これにより、反復的なフィードバックを通じて文書を徹底的にブラッシュアップできます。
変更履歴の保護とロック
パスワードなしでの変更承認防止
重要な文書の場合、変更履歴をロックして他のユーザーが変更の承認や拒否をできないように設定できます。
参考資料
- Microsoft Support Word — Mac版Wordを含むWordの変更履歴、コメント、校閲機能の公式ヘルプがまとまっており、操作手順の確認に最適です。
- Microsoft Learn Office — Wordの機能や管理、共同編集に関するより詳細な公式ドキュメントを参照でき、変更履歴の理解を深めるのに役立ちます。
- Purdue OWL — 校閲や推敲の基本的な考え方を学べるため、変更履歴を使った文書改善の流れを整理するのに有用です。
- Chicago Manual of Style Online — 文書の編集・校正ルールを確認でき、変更履歴でのレビュー作業をより体系的に進める際の参考になります。
よくある質問
Word for Macで変更履歴を有効にするにはどうすればよいですか?
リボンの[校閲]タブをクリックし、[変更履歴の記録]をクリックしてオンにします。変更の記録が表示され、すべての編集が記録されます。

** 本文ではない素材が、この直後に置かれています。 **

-- ===== PORT B =====
-- B's own copies of find_column_index and the cell extractors (same verbatim Python helpers)
def findColIdxB (header : List String) (target : List Char) (idx : Nat) : Option Nat :=
  match header with
  | [] => none
  | v :: rest =>
      if PySem.Chars.lower (PySem.Chars.strip v.toList) = target then some idx
      else findColIdxB rest target (idx + 1)

def pvAppCharsB (aIdx : Nat) (row : List String) : List Char :=
  if aIdx < row.length then PySem.Chars.strip (row.getD aIdx "").toList else []

def pvSevB (sIdx : Nat) (row : List String) : String :=
  if sIdx < row.length then
    let v := PySem.Chars.lower (PySem.Chars.strip (row.getD sIdx "").toList)
    if v = [] then "unknown" else String.ofList v
  else "unknown"

-- B's run-length scan over the sorted list: each outer while-iteration consumes one
-- run of equal elements (takeWhile = the inner j-scan) and records its length
def runLenTally : List String → PySem.Dict String Int → PySem.Dict String Int
  | [], d => d
  | x :: t, d =>
      runLenTally (t.dropWhile (· == x)) (d.insert x (((t.takeWhile (· == x)).length + 1 : Nat) : Int))
termination_by M _ => M.length
decreasing_by
  simp only [List.length_cons]
  exact Nat.lt_succ_of_le (List.length_dropWhile_le _ _)

def count_unresolved_by_severity_alt (sheet_values : List (List String)) (applicable_column : String) (severity_column : String) (selected_severities : List String) : List (String × Int) :=
  if sheet_values.isEmpty then
    (selected_severities.foldl (fun d s => d.insert s (0 : Int)) PySem.Dict.empty).items
  else
    let header := sheet_values.headD []
    let rows := sheet_values.tail
    match findColIdxB header (PySem.Chars.lower (PySem.Chars.strip applicable_column.toList)) 0 with
    | none => []  -- SystemExit in Python: excluded by Pre_
    | some aIdx =>
      match findColIdxB header (PySem.Chars.lower (PySem.Chars.strip severity_column.toList)) 0 with
      | none => []  -- SystemExit in Python: excluded by Pre_
      | some sIdx =>
        let unresolved : List String :=
          (rows.filter (fun row => decide (pvAppCharsB aIdx row = []))).map (pvSevB sIdx)
        let tally : PySem.Dict String Int :=
          runLenTally (PySem.List.sorted unresolved (fun x => x) false) PySem.Dict.empty
        (selected_severities.foldl
            (fun d s => d.insert s (tally.getD s 0)) PySem.Dict.empty).items

-- ===== PRECONDITION & SPEC =====
-- Pre_ excludes exactly the inputs where Python raises SystemExit: a nonempty sheet whose
-- header contains no cell matching (after strip+lower) the applicable or severity column name.
def Pre_count_unresolved_by_severity (sheet_values : List (List String)) (applicable_column : String) (severity_column : String) (selected_severities : List String) : Prop :=
  sheet_values = [] ∨
    (((sheet_values.headD []).any (fun v => PySem.Chars.lower (PySem.Chars.strip v.toList) = PySem.Chars.lower (PySem.Chars.strip applicable_column.toList))) = true ∧
     ((sheet_values.headD []).any (fun v => PySem.Chars.lower (PySem.Chars.strip v.toList) = PySem.Chars.lower (PySem.Chars.strip severity_column.toList))) = true)
instance (sheet_values : List (List String)) (applicable_column : String) (severity_column : String) (selected_severities : List String) : Decidable (Pre_count_unresolved_by_severity sheet_values applicable_column severity_column selected_severities) := by unfold Pre_count_unresolved_by_severity; infer_instance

変更履歴で、誰がどの変更を行ったかを確認できますか?
はい。各変更には、編集者の名前とタイムスタンプが表示されます。変更にカーソルを合わせると、誰がいつ編集したのかの詳細を確認できます。
Word for Macで変更履歴の変更を承認または却下するにはどうすればよいですか?
[校閲]タブを使って変更を表示し、各変更について[承諾]または[却下]をクリックします。すべての変更を一度に承諾または却下することもできます。